Introduction to HPC in MATLAB
Overview
Teaching: 30 min
Exercises: 0 minQuestions
What is High-Performance Computing (HPC)?
What are the different options for HPC in MATLAB?
Objectives
Understand what High-Performance Computing is.
A brief overview different types of HPC techniques available to MATLAB users.
MATLAB
MATLAB is a multi-paradigm numerical computing platform for scientific computing, and is also a high-level programming language.
MATLAB offers support for linear algebra (Matrices and Vectors), function evaluations, plotting and visualisation, and symbolic computations for mathematical expressions.
Unlike C, C++ and Fortran, MATLAB is an interpreted language similar to Python. This means that programs written in MATLAB can be executed directly without the need for compiling them. Therefore, MATLAB is relatively easy to learn and use compared to compiled languages C, C++ and Fortran. However, the price one has to pay for this functionality is the slowness of computations. MATLAB is at least an order of magnitude slower than the programs written in C, C++ and Fortran. Nevertheless, MATLAB supports linking of C/C++ and Fortran codes with MATLAB code, if one is interested in replacing computing-intensive routines with C++ or Fortran programs.
Scope of this lesson
The main objective of this lesson is to learn how we can harness the computing power in High-Performance Computers using MATLAB. In this workshop we will focus on the techniques that help run MATLAB programs efficiently and effectively using command line interface and High-Performance Computing (HPC) resources. This material is aimed at problems that are computationally so demanding that each simulation runs for days on personal computers.
- While High-Performance Computing is considerably more involved in languages such as C, C++, Fortran and Python, it is relatively easier in MATLAB.
- MATLAB offers built-in support for High-Performance Computing in the form of parallelised loops, parallelised functions and the spmd construct within the MATLAB Parallel Computing Toolbox (PCT).
- In this course, we will focus on
- Vectorization
- Profiling
- Parallel Computing Toolbox
- parfor
- spmd
- mpiprofile
- Running MATLAB from command line
- Running MATLAB on Sunbird
What is High-Performance Computing (HPC)?
In lay terms, High-Performance Computing can be described as the process of performing more calculations in a given amount of time by utilising more computer hardware.
According to InsideHPC:
“High Performance Computing most generally refers to the practice of aggregating computing power in a way that delivers much higher performance than one could get out of a typical desktop computer or workstation in order to solve large problems in science, engineering, or business.”

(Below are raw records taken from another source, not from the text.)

-- pv_equiv track=rewrite | github.com/ClusterLabs/pcs | pcs_test/suite.py | tier1_fixtures_needed
-- ===== SOURCE A (Python) =====
-- def tier1_fixtures_needed(test_list: list[str]) -> set[str]:
--     fixture_modules = {
--         "pcs_test.tier1.legacy.test_constraints",
--         "pcs_test.tier1.legacy.test_resource",
--         "pcs_test.tier1.legacy.test_stonith",
--     }
--     fixtures_needed = set()
--     for test_name in test_list:
--         for module in fixture_modules:
--             if test_name.startswith(module):
--                 fixtures_needed.add(module)
--         if fixture_modules == fixtures_needed:
--             break
--     return fixtures_needed
-- ===== SOURCE B (Python) =====
-- FIXTURE_MODULES = {
--     "pcs_test.tier1.legacy.test_constraints",
--     "pcs_test.tier1.legacy.test_resource",
--     "pcs_test.tier1.legacy.test_stonith",
-- }
--
--
-- def tier1_fixtures_needed(test_list):
--     # A test needs fixture module m exactly when its name clipped to len(m)
--     # equals m, so collect every clipped prefix once and intersect with the
--     # module set -- one hash-set intersection instead of per-test prefix scans.
--     lengths = {len(m) for m in FIXTURE_MODULES}
--     prefixes = {t[:n] for t in test_list for n in lengths}
--     return prefixes & FIXTURE_MODULES
-- ===== Notes on version B (the rewrite author's own statement) =====
-- stated objective: alternative
-- what changed: Replaces A's per-test nested startswith scan with an accumulator set and a completeness break by a set-algebra computation: clip every test name to the fixture-module lengths into one prefix set and intersect it with the module set.
import Mathlib
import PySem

High Performance Computing is carried out on a supercomputer, also called a cluster. A cluster is simply a group of computers with the same components (RAM, disk, processors/cores, and networking cards) as those in your desktop or laptop, but more powerful, and are networked with high-speed interconnect that can be accessed (indirectly) through software, the scheduler, that manages simultaneous execution of jobs by single or multiple users.
The following figure depicts a typical supercomputing cluster
along with some of its important components. The user accesses
the supercomputer by logging into the login node and by
submitting jobs (or tasks) using jobscripts which will be managed
by job schedulers such as Slurm Workload Manager, or
PBS. The jobs are executed on the
compute nodes. On Sunbird, we use the SLURM workload manager.
Nodes and Cores
Each individual computer in a cluster is commonly referred to as a “node”. Inside each node will be several processor chips that do the actual computation. A typical node in a cluster will have anything from 8 to 40 cores in total, often across several physical processor chips.
Reasons for using High-Performance Computing
- Your code takes a lot of time, for example, a couple of days, to run on your personal laptop or the desktop PC in your lab.
- Even though your code is fast enough you don’t have enough memory on your local machine to fit all of your data.
- Your code runs fast enough but you want to run 100s or 1000s of small jobs by varying some input parameters.
- You want to use a software library or proprietary software that you cannot install on your local machine for some reason.
MATLAB job scheduler
MATLAB has its own job scheduler. However, we do not recommend it on Supercomputing Wales clusters. We use SLURM.
MATLAB Computing speed
It is important to keep in mind the slowness of MATLAB codes. MATLAB codes are 10-100 times slower than the optimised C, C++ and Fortran codes. Since MATLAB is significantly slower than the code written in C, C++ and Fortran, parallelisation in MATLAB will also be considerably slower than what we can achieve in C, C++ and Fortran.
Key Points
High-Performance Computing is all about expediting the computations.
MATLAB offers several in-built functions to exploit the various HPC architectures, for example: multi-threads, multi-cores and GPUs, available today.
MATLAB Parallel Computing Toolbox requires significantly less effort when compared with parallelisation in C, C++ and Fortran. But it comes at the cost of lower computing speeds.